WHEELIE bins are set to come to Malvern after councillors reluctantly backed fortnightly collections.

Malvern Hills district councillors backed the introduction of the controversial bins for recycling at a meeting on Tuesday after saying their hands were tied because they needed to apply for Government funding by Friday.

Previous attempts to introduce the bins have been highly unpopular, with opponents saying they are visually inappropriate, unsuitable for many homes and not wanted by much of the public.

Council leader Coun David Hughes told members the council was obliged to introduce glass collection by 2015 and therefore needed to introduce wheelie bins.

This, combined with reductions in council grants from central government, jeopardises the current two-bag weekly collection.

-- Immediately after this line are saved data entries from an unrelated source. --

-- B replaces A's list + reverse + integer re-assembly machinery by a 3-line recursion on the
-- shifted index (bijective base 3 via the n-1 shift), needing no decrement branch at all.

-- ===== PORT A =====

-- termination of A's while loop: the next value of n is strictly smaller when the loop continues
theorem pvStepA_lt (n : Int)
    (h : ¬ (if PySem.Int.mod n 3 = 0 then PySem.Int.truncdiv n 3 - 1 else PySem.Int.truncdiv n 3) ≤ 0) :
    (if PySem.Int.mod n 3 = 0 then PySem.Int.truncdiv n 3 - 1 else PySem.Int.truncdiv n 3).toNat < n.toNat := by
  by_cases hn : n ≤ 0
  · exfalso
    have hneg : (-n).tdiv 3 = -(n.tdiv 3) := Int.neg_tdiv n 3
    have := Int.tdiv_eq_ediv_of_nonneg (a := -n) (b := 3) (by omega)
    simp only [PySem.Int.truncdiv] at h
    split_ifs at h <;> omega
  · have he := Int.tdiv_eq_ediv_of_nonneg (a := n) (b := 3) (by omega)
    simp only [PySem.Int.truncdiv] at *
    split_ifs at h ⊢ <;> omega

/-- A's `while` loop: the list `temp` of appended digit values, in append order.
    `int(n / 3)` is truncating division, exact via `PySem.Int.truncdiv` since |n| is far below 2^53;
    `arr123[na]` is always in range since `na = n % 3 ∈ [0, 3)`, so the `pyGetD` default is unreachable. -/
def solLoopA (n : Int) : List Int :=
  let na := PySem.Int.mod n 3
  let d := PySem.List.pyGetD ([4, 1, 2] : List Int) na 0
  let n2 := if na = 0 then PySem.Int.truncdiv n 3 - 1 else PySem.Int.truncdiv n 3
  if _h : n2 ≤ 0 then [d] else d :: solLoopA n2
termination_by n.toNat
decreasing_by exact pvStepA_lt n _h

/-- Port of A. At n == 0 Python A returns the int 0, not a str — that input is outside
    Pre_solution; the `"0"` below is a placeholder never claimed about. -/
def solution (n : Int) : String :=
  if n == 0 then "0"
  else
    let temp := (solLoopA n).reverse
    let answer := (PySem.List.pyRange 0 (PySem.List.len temp) 1).foldl
      (fun answer i =>
        let answer := answer + PySem.List.pyGetD temp i 0
        if i ≠ PySem.List.len temp - 1 then answer * 10 else answer) 0
    PySem.Int.toStr answer

-- ===== PORT B =====

/-- B, transliterated on `List Char` (the `PySem.Chars` convention): if n <= 0 return "",
    else solution((n-1)//3) + "124"[(n-1)%3]. The index `(n-1) % 3 ∈ [0, 3)` is always in
    range, so the `.getD` default is unreachable. -/
def solB (n : Int) : List Char :=
  if _h : n ≤ 0 then []
  else
    solB (PySem.Int.floordiv (n - 1) 3) ++ [(PySem.Str.pyGet? "124" (PySem.Int.mod (n - 1) 3)).getD ' ']
termination_by n.toNat
decreasing_by
  have := PySem.Int.floordiv_eq_ediv_of_pos (a := n - 1) (b := 3) (by omega)
  omega

def solution_alt (n : Int) : String := String.ofList (solB n)

-- ===== PRECONDITION & SPEC =====
-- Pre_ excludes n ≤ 0, the inputs outside the numeral system's domain (it enumerates n = 1, 2, 3, …):
-- at n == 0 A returns the INT 0, not a value of the declared str type; for negative n no behaviour is
-- specified by the task and A's one-character value and B's empty numeral are equally defensible choices.
def Pre_solution (n : Int) : Prop := 1 ≤ n
instance (n : Int) : Decidable (Pre_solution n) := by unfold Pre_solution; infer_instance
def pvWitness_solution : Int := (11)

def Spec_solution (n : Int) (out : String) : Prop := out = solution_alt n
instance (n : Int) (out : String) : Decidable (Spec_solution n out) := by unfold Spec_solution; infer_instance

-- ===== CLAIM (what is proved, stated in full; the proofs are below) =====
def Claim_equal_solution : Prop := ∀ (n : Int), Dom_solution n → Pre_solution n → Spec_solution n (solution n)

-- ===== LEMMAS AND PROOFS =====

/-- The character the digit value d ∈ {1,2,4} prints as. -/
def pvChr (d : Int) : Char := Nat.digitChar d.toNat

-- the digit value A appends for a remainder m ∈ [0,3)
theorem digit_val (m : Int) (h0 : 0 ≤ m) (h3 : m < 3) :
    PySem.List.pyGetD ([4, 1, 2] : List Int) m 0 = 4 ∨
    PySem.List.pyGetD ([4, 1, 2] : List Int) m 0 = 1 ∨
    PySem.List.pyGetD ([4, 1, 2] : List Int) m 0 = 2 := by
  interval_cases m <;> decide

-- the character B appends is exactly the printed form of the digit A appends (n ≥ 1)
theorem char_match (n : Int) (_hn : 1 ≤ n) :
    (PySem.Str.pyGet? "124" (PySem.Int.mod (n - 1) 3)).getD ' '
      = pvChr (PySem.List.pyGetD ([4, 1, 2] : List Int) (PySem.Int.mod n 3) 0) := by
  rw [PySem.Int.mod_eq_emod_of_pos (a := n - 1) (b := 3) (by omega),
      PySem.Int.mod_eq_emod_of_pos (a := n) (b := 3) (by omega)]
  have h0 : 0 ≤ n % 3 := Int.emod_nonneg n (by omega)
  have h3 : n % 3 < 3 := Int.emod_lt_of_pos n (by omega)
  rcases (by omega :
      (n % 3 = 0 ∧ (n - 1) % 3 = 2) ∨ (n % 3 = 1 ∧ (n - 1) % 3 = 0) ∨
      (n % 3 = 2 ∧ (n - 1) % 3 = 1)) with ⟨h1, h2⟩ | ⟨h1, h2⟩ | ⟨h1, h2⟩ <;>
    rw [h1, h2] <;> decide

-- for n ≥ 1 A's next loop value equals B's recursion argument (n-1)//3
theorem stepA_eq (n : Int) (hn : 1 ≤ n) :
    (if PySem.Int.mod n 3 = 0 then PySem.Int.truncdiv n 3 - 1 else PySem.Int.truncdiv n 3)
      = PySem.Int.floordiv (n - 1) 3 := by
  have h1 : PySem.Int.truncdiv n 3 = n / 3 := Int.tdiv_eq_ediv_of_nonneg (by omega)
  have h2 : PySem.Int.floordiv (n - 1) 3 = (n - 1) / 3 :=
    PySem.Int.floordiv_eq_ediv_of_pos (by omega)
  have h3 : PySem.Int.mod n 3 = n % 3 := PySem.Int.mod_eq_emod_of_pos (by omega)
  rw [h1, h2, h3]
  split_ifs <;> omega

-- B's recursion returns the empty string on nonpositive n
theorem solB_nonpos (n : Int) (hn : n ≤ 0) : solB n = [] := by
  rw [solB, dif_pos hn]

-- B's recursion produces exactly the reversal of A's digit list, rendered as characters
theorem loop_corr (k : Nat) : ∀ (n : Int), n.toNat ≤ k → 1 ≤ n →
    solB n = ((solLoopA n).map pvChr).reverse := by
  induction k with
  | zero => intro n hk hn; omega
  | succ k ih =>
    intro n hk hn
    have hstep := stepA_eq n hn
    rw [solLoopA, solB, dif_neg (by omega : ¬ n ≤ 0)]
    by_cases hstop :
      (if PySem.Int.mod n 3 = 0 then PySem.Int.truncdiv n 3 - 1 else PySem.Int.truncdiv n 3) ≤ 0
    · rw [dif_pos hstop, solB_nonpos _ (hstep ▸ hstop)]
      simp only [List.map_cons, List.map_nil, List.reverse_cons, List.reverse_nil,
        List.nil_append]
      rw [char_match n hn]
    · have hlt := pvStepA_lt n hstop
      rw [dif_neg hstop, ih _ (by omega) (by omega)]
      rw [← hstep]
      simp only [List.map_cons, List.reverse_cons]
      rw [char_match n hn]

-- every entry of A's temp list is 4, 1 or 2
theorem solLoopA_digits_aux (k : Nat) : ∀ (n : Int), n.toNat ≤ k →
    ∀ d ∈ solLoopA n, d = 4 ∨ d = 1 ∨ d = 2 := by
  induction k with
  | zero =>
    intro n hn d hd
    have hA : (if PySem.Int.mod n 3 = 0 then PySem.Int.truncdiv n 3 - 1 else PySem.Int.truncdiv n 3) ≤ 0 := by
      by_contra h
      exact absurd (pvStepA_lt n h) (by omega)
    rw [solLoopA, dif_pos hA] at hd
    simp only [List.mem_singleton] at hd
    subst hd
    exact digit_val _ (PySem.Int.mod_nonneg n (by omega)) (PySem.Int.mod_lt n (by omega))
  | succ k ih =>
    intro n hn d hd
    by_cases hstop :
      (if PySem.Int.mod n 3 = 0 then PySem.Int.truncdiv n 3 - 1 else PySem.Int.truncdiv n 3) ≤ 0
    · rw [solLoopA, dif_pos hstop] at hd
      simp only [List.mem_singleton] at hd
      subst hd
      exact digit_val _ (PySem.Int.mod_nonneg n (by omega)) (PySem.Int.mod_lt n (by omega))
    · have hlt := pvStepA_lt n hstop
      rw [solLoopA, dif_neg hstop] at hd
      rcases List.mem_cons.mp hd with rfl | hd
      · exact digit_val _ (PySem.Int.mod_nonneg n (by omega)) (PySem.Int.mod_lt n (by omega))
      · exact ih _ (by omega) d hd

theorem solLoopA_digits (n : Int) : ∀ d ∈ solLoopA n, d = 4 ∨ d = 1 ∨ d = 2 :=
  solLoopA_digits_aux n.toNat n le_rfl

theorem solLoopA_ne_nil (n : Int) : solLoopA n ≠ [] := by
  rw [solLoopA]; split_ifs <;> simp

-- the accumulated number stays positive once seeded with a positive digit
theorem foldl_digits_pos : ∀ (l : List Int) (a : Int), 1 ≤ a → (∀ d ∈ l, 1 ≤ d) →
    1 ≤ l.foldl (fun a d => a * 10 + d) a := by
  intro l
  induction l with
  | nil => intro a ha _; simpa using ha
  | cons d t ih =>
    intro a ha hd
    simp only [List.foldl_cons]
    exact ih _ (by have := hd d (by simp); nlinarith) (fun x hx => hd x (by simp [hx]))

-- str() of the re-assembled number is exactly the digit characters, most significant first
theorem toChars_foldl_digits : ∀ (l : List Int), l ≠ [] → (∀ d ∈ l, d = 4 ∨ d = 1 ∨ d = 2) →
    PySem.Int.toChars (l.foldl (fun a d => a * 10 + d) 0) = l.map pvChr := by
  intro l
  induction l using List.reverseRecOn with
  | nil => intro h; exact absurd rfl h
  | append_singleton t d ih =>
    intro _ hd
    have hdmem : d = 4 ∨ d = 1 ∨ d = 2 := hd d (by simp)
    rcases List.eq_nil_or_concat' t with rfl | ht
    · simp only [List.nil_append, List.foldl_cons, List.foldl_nil, List.map_cons, List.map_nil]
      rcases hdmem with rfl | rfl | rfl <;> rfl
    · have htne : t ≠ [] := by rcases ht with ⟨l', x, rfl⟩; simp
      have htd : ∀ x ∈ t, x = 4 ∨ x = 1 ∨ x = 2 := fun x hx => hd x (by simp [hx])
      have hm : 1 ≤ t.foldl (fun a d => a * 10 + d) 0 := by
        rcases t with _ | ⟨d0, t'⟩
        · exact absurd rfl htne
        · have hd0 : d0 = 4 ∨ d0 = 1 ∨ d0 = 2 := htd d0 (by simp)
          simp only [List.foldl_cons]
          refine foldl_digits_pos t' (0 * 10 + d0) (by omega) ?_
          intro x hx
          rcases htd x (by simp [hx]) with rfl | rfl | rfl <;> omega
      set m := t.foldl (fun a d => a * 10 + d) 0 with hmdef
      have hfold : (t ++ [d]).foldl (fun a d => a * 10 + d) 0 = m * 10 + d := by
        simp [List.foldl_append, hmdef]
      rw [hfold]
      have hM : ((m.toNat : Int)) = m := Int.toNat_of_nonneg (by omega)
      have hD : ((d.toNat : Int)) = d := Int.toNat_of_nonneg (by rcases hdmem with rfl | rfl | rfl <;> omega)
      have htn : (m * 10 + d).toNat = 10 * m.toNat + d.toNat := by omega
      have hnn : ¬ (m * 10 + d < 0) := by rcases hdmem with rfl | rfl | rfl <;> omega
      have hIH : PySem.Int.toChars m = t.map pvChr := ih htne htd
      have hmChars : Nat.toDigits 10 m.toNat = t.map pvChr := by
        have h' : PySem.Int.toChars m = Nat.toDigits 10 m.toNat := by
          simp only [PySem.Int.toChars, if_neg (by omega : ¬ m < 0)]
        rw [← h', hIH]
      have happ := Nat.toDigits_append_toDigits (b := 10) (n := m.toNat) (d := d.toNat)
        (by omega) (by omega) (by rcases hdmem with rfl | rfl | rfl <;> omega)
      have hdc : Nat.toDigits 10 d.toNat = [Nat.digitChar d.toNat] :=
        Nat.toDigits_of_lt_base (by rcases hdmem with rfl | rfl | rfl <;> omega)
      simp only [PySem.Int.toChars, if_neg hnn, htn, ← happ, hdc, hmChars, List.map_append,
        List.map_cons, List.map_nil]
      rfl

-- shifting lemma relating the two accumulation orders of A's second loop
theorem foldl_shift : ∀ (l : List Int) (a : Int),
    l.foldl (fun a d => (a + d) * 10) (a * 10) = (l.foldl (fun a d => a * 10 + d) a) * 10 := by
  intro l
  induction l with
  | nil => intro a; rfl
  | cons d t ih =>
    intro a
    simp only [List.foldl_cons]
    exact ih (a * 10 + d)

After considering alternatives, such as glass collection boxes, council officers recommended the best way to safeguard the weekly black bag collection was to introduce a fortnightly collection of recycled waste using wheelie bins.

He said there was a “very real danger” that if the bid was not made, the council would end up losing its weekly black bag collection because without the funding they would have to cut back to a fortnightly system.

Councillors voted 21-8 with one abstention to approve the scheme, although few seemed enthusiastic.

Coun Graham Myatt said: “We’re between a rock and a hard place, but there is money on offer from the government, and better that it comes here than somewhere else.”

Coun Anthony Warburton warned that far from safeguarding the weekly collection, the proposal would endanger it, saying that in a few years, the council would be pressured for “the abandonment of the black sack system and residual waste would then be collected using the already-installed wheeled bin system on a fortnightly basis”.

Members approved a bid for £1.54 million from the government’s Weekly Collection Support Scheme for the project.

The council is expecting to hear about this in October.